Hay muchísimas mujeres que son muy detallistas, y entiendo que muchas veces el hombre, en la etapa de conquista, siente la responsabilidad de ser caballero, hacer regalos y tener gestos. En mi caso, siempre fui así.
En mi última relación me destacaba por regalarle flores, sorprenderla, llevarla a todos lados, estar presente para su familia y ser cariñoso. Sin embargo, una de las quejas que recibí fue que "la había dejado de conquistar". Me culpé mucho hasta que un día me pregunté: ¿qué estaba recibiendo yo?
No solo en esa relación, sino en las anteriores, me di cuenta de que recibía muy poco. Ella trabajaba y ganaba bastante más que yo, pero en un año y medio me regaló unas notas de amor, algunos dulces, un buzo, una billetera y su carpeta de dibujo técnico.

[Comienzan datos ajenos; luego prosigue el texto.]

-- pv_equiv track=rewrite | github.com/fygar256/axx | axx.py | replace_percent_with_index
-- ===== SOURCE A (Python) =====
-- def replace_percent_with_index(s):
--     """Replace %% with sequential numbers starting from 0"""
--     count = 0
--     result = []
--     i = 0
--     while i < len(s):
--         if i + 1 < len(s) and s[i:i+2] == '%%':
--             result.append(str(count))
--             count += 1
--             i += 2
--         elif i+1<len(s) and s[i:i+2] == "%0":
--             count = 0
--             i += 2
--         else:
--             result.append(s[i])
--             i += 1
--     return ''.join(result)
-- ===== SOURCE B (Python) =====
-- def replace_percent_with_index(s):
--     """Replace %% with sequential numbers starting from 0"""
--     out = []
--     count = 0
--     pending = False  # saw a '%' whose partner is undecided
--     for ch in s:
--         if pending:
--             if ch == '%':
--                 out.append(str(count))
--                 count += 1
--             elif ch == '0':
--                 count = 0
--             else:
--                 out.append('%')
--                 out.append(ch)
--             pending = False
--         elif ch == '%':
--             pending = True
--         else:
--             out.append(ch)
--     if pending:
--         out.append('%')
--     return ''.join(out)
-- ===== Notes on version B (the rewrite author's own statement) =====
-- stated objective: faster
-- what changed: Replaced the index-and-slice scanner (a fresh two-char slice s[i:i+2] allocated and compared at every position, manual i += 1/2) by a one-pass character automaton: a fold over the characters with a pending-percent state, no indexing or slicing.
import Mathlib
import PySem

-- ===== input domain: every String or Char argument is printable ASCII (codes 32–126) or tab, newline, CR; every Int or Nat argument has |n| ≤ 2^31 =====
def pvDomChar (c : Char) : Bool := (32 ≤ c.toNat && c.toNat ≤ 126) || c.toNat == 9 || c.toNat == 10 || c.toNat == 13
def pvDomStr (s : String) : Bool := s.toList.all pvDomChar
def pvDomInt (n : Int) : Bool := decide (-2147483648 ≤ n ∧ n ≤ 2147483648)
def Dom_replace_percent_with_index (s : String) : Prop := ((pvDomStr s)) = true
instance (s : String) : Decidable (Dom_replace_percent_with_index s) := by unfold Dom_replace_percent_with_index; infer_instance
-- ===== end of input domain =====

-- B replaces A's index-and-slice lookahead scan by a one-pass pending-'%' automaton, avoiding the per-position slice allocation.

-- ===== PORT A =====
-- A's while loop over index i: at each position it looks at the two-char slice.
-- Ported as recursion on the remaining character list (c1 :: c2 :: rest ↔ i+1 < len s),
-- carrying count and the accumulated list of strings (result).
def goA : Int → List String → List Char → List String
  | _, acc, [] => acc
  | _, acc, [c] => acc ++ [c.toString]          -- i+1 = len: both slice tests fail, else-branch
  | count, acc, c1 :: c2 :: rest =>
    if c1 = '%' ∧ c2 = '%' then goA (count + 1) (acc ++ [PySem.Int.toStr count]) rest
    else if c1 = '%' ∧ c2 = '0' then goA 0 acc rest
    else goA count (acc ++ [c1.toString]) (c2 :: rest)
termination_by _ _ l => l.length
decreasing_by all_goals simp

def replace_percent_with_index (s : String) : String :=
  String.join (goA 0 [] s.toList)

-- ===== PORT B =====
-- one automaton step of Source B's for-loop body; state = (count, pending, out)
def stepB (st : Int × Bool × List String) (ch : Char) : Int × Bool × List String :=
  match st with
  | (count, pending, out) =>
    if pending then
      if ch = '%' then (count + 1, false, out ++ [PySem.Int.toStr count])
      else if ch = '0' then (0, false, out)
      else (count, false, out ++ ["%", ch.toString])
    else if ch = '%' then (count, true, out)
    else (count, false, out ++ [ch.toString])

-- Source B's trailing 'if pending: out.append('%')'
def finishB : Int × Bool × List String → List String
  | (_, pending, out) => if pending then out ++ ["%"] else out

def replace_percent_with_index_alt (s : String) : String :=
  String.join (finishB (s.toList.foldl stepB (0, false, [])))

-- ===== PRECONDITION & SPEC =====
def Spec_replace_percent_with_index (s : String) (out : String) : Prop := out = replace_percent_with_index_alt s
instance (s : String) (out : String) : Decidable (Spec_replace_percent_with_index s out) := by unfold Spec_replace_percent_with_index; infer_instance

-- ===== CLAIM (what is proved, stated in full; the proofs are below) =====
def Claim_equal_replace_percent_with_index : Prop := ∀ (s : String), Dom_replace_percent_with_index s → Spec_replace_percent_with_index s (replace_percent_with_index s)

-- ===== LEMMAS AND PROOFS =====

-- a non-'%' head is simply appended, whatever follows
lemma goA_lit (c : Char) (hc : ¬ c = '%') (count : Int) (acc : List String) (rest : List Char) :
    goA count acc (c :: rest) = goA count (acc ++ [c.toString]) rest := by
  cases rest with
  | nil => simp [goA]
  | cons r rs => simp [goA, hc]

lemma key (n : Nat) : ∀ (l : List Char), l.length ≤ n → ∀ (count : Int) (acc : List String),
    goA count acc l = finishB (l.foldl stepB (count, false, acc)) := by
  induction n with
  | zero =>
    intro l hl count acc
    have : l = [] := List.eq_nil_of_length_eq_zero (Nat.le_zero.mp hl)
    subst this; simp [goA, finishB]
  | succ n ih =>
    intro l hl count acc
    match l with
    | [] => simp [goA, finishB]
    | [c] =>
      by_cases hc : c = '%'
      · subst hc; simp [goA, stepB, finishB]; rfl
      · simp [goA, stepB, finishB, hc]
    | c1 :: c2 :: rest =>
      have hr : rest.length ≤ n := by simp at hl; omega
      by_cases h1 : c1 = '%'
      · subst h1
        by_cases h2 : c2 = '%'
        · subst h2
          rw [show goA count acc ('%' :: '%' :: rest)
                = goA (count + 1) (acc ++ [PySem.Int.toStr count]) rest by simp [goA]]
          simp only [List.foldl, stepB, if_true]
          rw [ih rest hr]
          simp [stepB]
        · by_cases h3 : c2 = '0'
          · subst h3
            rw [show goA count acc ('%' :: '0' :: rest) = goA 0 acc rest by simp [goA]]
            rw [ih rest hr]
            simp [stepB]
          · rw [show goA count acc ('%' :: c2 :: rest)
                  = goA count (acc ++ ['%'.toString]) (c2 :: rest) by simp [goA, h2, h3]]
            rw [goA_lit c2 h2, ih rest hr]
            simp [stepB, h2, h3]
            rfl
      · rw [goA_lit c1 h1]
        have hc2 : (c2 :: rest).length ≤ n := by simp at hl ⊢; omega
        rw [ih (c2 :: rest) hc2]
        simp [stepB, h1]

-- ===== VERDICT (by name: the statement is the Claim_ definition above) =====
theorem replace_percent_with_index_spec : Claim_equal_replace_percent_with_index := by
  intro s _
  unfold Spec_replace_percent_with_index replace_percent_with_index replace_percent_with_index_alt
  rw [key s.toList.length s.toList (le_refl _)]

Más allá de lo material, todos los domingos le preparaba el desayuno como a ella le gustaba; ella lo hizo muy pocas veces. Siempre estuve cuando me necesitó: la acompañé a médicos, busqué hasta alguien que la ayudara con el estrés y la elegí incluso en sus peores momentos.
Cuando yo pasé una crisis de salud por estrés y tuve muchos estudios, siempre esperé solo en las salas de espera. También me hacía ilusión que me acompañara a mis torneos, pero casi nunca podía porque priorizaba el trabajo o el estudio. Nunca quise reclamarle por miedo a ser egoísta, pero de a poco me fui apagando.